Adalet Bakanı Bozdağ: Orman yakanlara verilen cezaların artırılması konusunda çalışmalara başladık
Ankara
Adalet Bakanı Bekir Bozdağ, ziyaretlerde bulunduğu Ağrı'da gazetecilerin sorularını yanıtladı.
Cumhurbaşkanı Recep Tayyip Erdoğan'ın yeniden aday olup olamayacağına yönelik tartışmalarının ve CHP Parti Sözcüsü Faik Öztrak'ın bu konudaki değerlendirmelerinin ve kendisiyle ilgili sözlerinin hatırlatılması üzerine Bozdağ, Öztrak'ın kendi konuşmalarından rahatsız olduğunu söyledi.
Anayasa ve hukukla ilgili konuda Adalet Bakanının konuşmasının doğal olduğunu belirten Bozdağ, "Cumhurbaşkanı Erdoğan, 2023 seçimlerinde aday olamaz" tartışmasını Millet İttifakı'nın, bileşenlerinin ve onlara destek verenlerin yaptığını dile getirdi.
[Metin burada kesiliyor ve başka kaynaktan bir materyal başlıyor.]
lemma pvPass_oddend (N : Nat) : ∀ c : List Int, c.length ≤ N →
    (∃ x ∈ c, pvEV x = false) →
    ∃ c' o, (pvPass (c.length - 1) c).1 = c' ++ [o] ∧ pvEV o = false := by
  induction N with
  | zero =>
      intro c hlen h
      match c with
      | [] => simp at h
      | x :: t => simp at hlen
  | succ N ih =>
      intro c hlen h
      match c with
      | [] => simp at h
      | [x] =>
          obtain ⟨y, hy, hyo⟩ := h
          simp at hy
          subst hy
          exact ⟨[], y, by simp [pvPass], hyo⟩
      | x :: y :: t =>
          simp only [List.length_cons, Nat.add_sub_cancel]
          by_cases hc : PySem.Int.mod x 2 ≠ 0 ∧ PySem.Int.mod y 2 = 0
          · rw [pvPass_swap _ _ _ _ hc]
            have hx : pvEV x = false := (pvEV_false_iff x).2 hc.1
            obtain ⟨c', o, hco, ho⟩ := ih (x :: t) (by simp at hlen ⊢; omega)
              ⟨x, by simp, hx⟩
            simp only [List.length_cons, Nat.add_sub_cancel] at hco
            exact ⟨y :: c', o, by simp [hco], ho⟩
          · rw [pvPass_noswap_step _ _ _ _ hc]
            have hodd : ∃ z ∈ y :: t, pvEV z = false := by
              obtain ⟨z, hz, hzo⟩ := h
              rcases hz with _ | hz
              · have hy : pvEV y = false := by
                  by_contra hy
                  exact hc ⟨(pvEV_false_iff x).1 hzo, (pvEV_true_iff y).1 (by simpa using hy)⟩
                exact ⟨y, by simp, hy⟩
              · exact ⟨z, by assumption, hzo⟩
            obtain ⟨c', o, hco, ho⟩ := ih (y :: t) (by simp at hlen ⊢; omega) hodd
            simp only [List.length_cons, Nat.add_sub_cancel] at hco
            exact ⟨x :: c', o, by simp [hco], ho⟩
theorem pvBuckets_eq (G : List String) (hG : G.Nodup) :
    (List.range 6).flatMap (fun k => G.filter (fun c => decide (pvRank c = k)))
      = pvPreferred.filter (fun p => decide (p ∈ G))
        ++ G.filter (fun c => !pvPreferred.contains c) := by
  have hr0 : ∀ c, pvRank c = 0 ↔ c = "gemini-2.5-pro-preview-03-25" := by
    intro c; rw [pvRank_eq]; split_ifs <;> simp_all
  have hr1 : ∀ c, pvRank c = 1 ↔ c = "gemini-2.5-pro-preview" := by
    intro c; rw [pvRank_eq]; split_ifs <;> simp_all
  have hr2 : ∀ c, pvRank c = 2 ↔ c = "gemini-1.5-flash" := by
    intro c; rw [pvRank_eq]; split_ifs <;> simp_all
  have hr3 : ∀ c, pvRank c = 3 ↔ c = "gemini-1.5-pro" := by
    intro c; rw [pvRank_eq]; split_ifs <;> simp_all
  have hr4 : ∀ c, pvRank c = 4 ↔ c = "gemini-pro" := by
    intro c; rw [pvRank_eq]; split_ifs <;> simp_all
  have hr5 : ∀ c, (pvRank c = 5) ↔ c ∉ pvPreferred := by
    intro c; rw [pvRank_eq]; split_ifs with h1 h2 h3 h4 h5 <;>
      simp_all [pvPreferred]
  have h5' : G.filter (fun c => decide (pvRank c = 5))
      = G.filter (fun c => !pvPreferred.contains c) := by
    apply List.filter_congr
    intro c _
    by_cases h : c ∈ pvPreferred <;> simp [hr5 c, h]
  rw [show List.range 6 = [0, 1, 2, 3, 4, 5] from rfl]
  simp only [List.flatMap_cons, List.flatMap_nil, List.append_nil]
  rw [pvBucket_k G hG 0 _ hr0, pvBucket_k G hG 1 _ hr1, pvBucket_k G hG 2 _ hr2,
    pvBucket_k G hG 3 _ hr3, pvBucket_k G hG 4 _ hr4, h5']
  have : pvPreferred.filter (fun p => decide (p ∈ G)) =
      (if "gemini-2.5-pro-preview-03-25" ∈ G then ["gemini-2.5-pro-preview-03-25"] else [])
      ++ (if "gemini-2.5-pro-preview" ∈ G then ["gemini-2.5-pro-preview"] else [])
      ++ (if "gemini-1.5-flash" ∈ G then ["gemini-1.5-flash"] else [])
      ++ (if "gemini-1.5-pro" ∈ G then ["gemini-1.5-pro"] else [])
      ++ (if "gemini-pro" ∈ G then ["gemini-pro"] else []) := by
    simp only [pvPreferred, List.filter]
    split_ifs <;> simp_all
  rw [this]
  simp [List.append_assoc]

theorem pvGem_preferred : ∀ p ∈ pvPreferred, pvGem p = true := by decide

theorem pvGem_ne_empty (c : String) (h : pvGem c = true) : c ≠ "" := by
  rintro rfl; revert h; decide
"Onlar tartışıyor, bu konuyu. Biz tartışmaya açmadık" diyen Bozdağ, "Sayın Cumhurbaşkanımızı 2023 seçimlerinde yenemeyeceğini anlayanlar, umutlarını Cumhurbaşkanımızın anayasal ve yasal olan adaylığını engellemeye bağlamış durumdadırlar. Yani bu fevkalade onlar için üzüntü verici bir durumdur. Bu, meydana çıkmaktan, adil bir yarışa katılmaktan, milletin hakemliğine başvurmaktan ve milletin verdiği karara rıza göstermekten kaçındıklarını gösteriyor." diye konuştu.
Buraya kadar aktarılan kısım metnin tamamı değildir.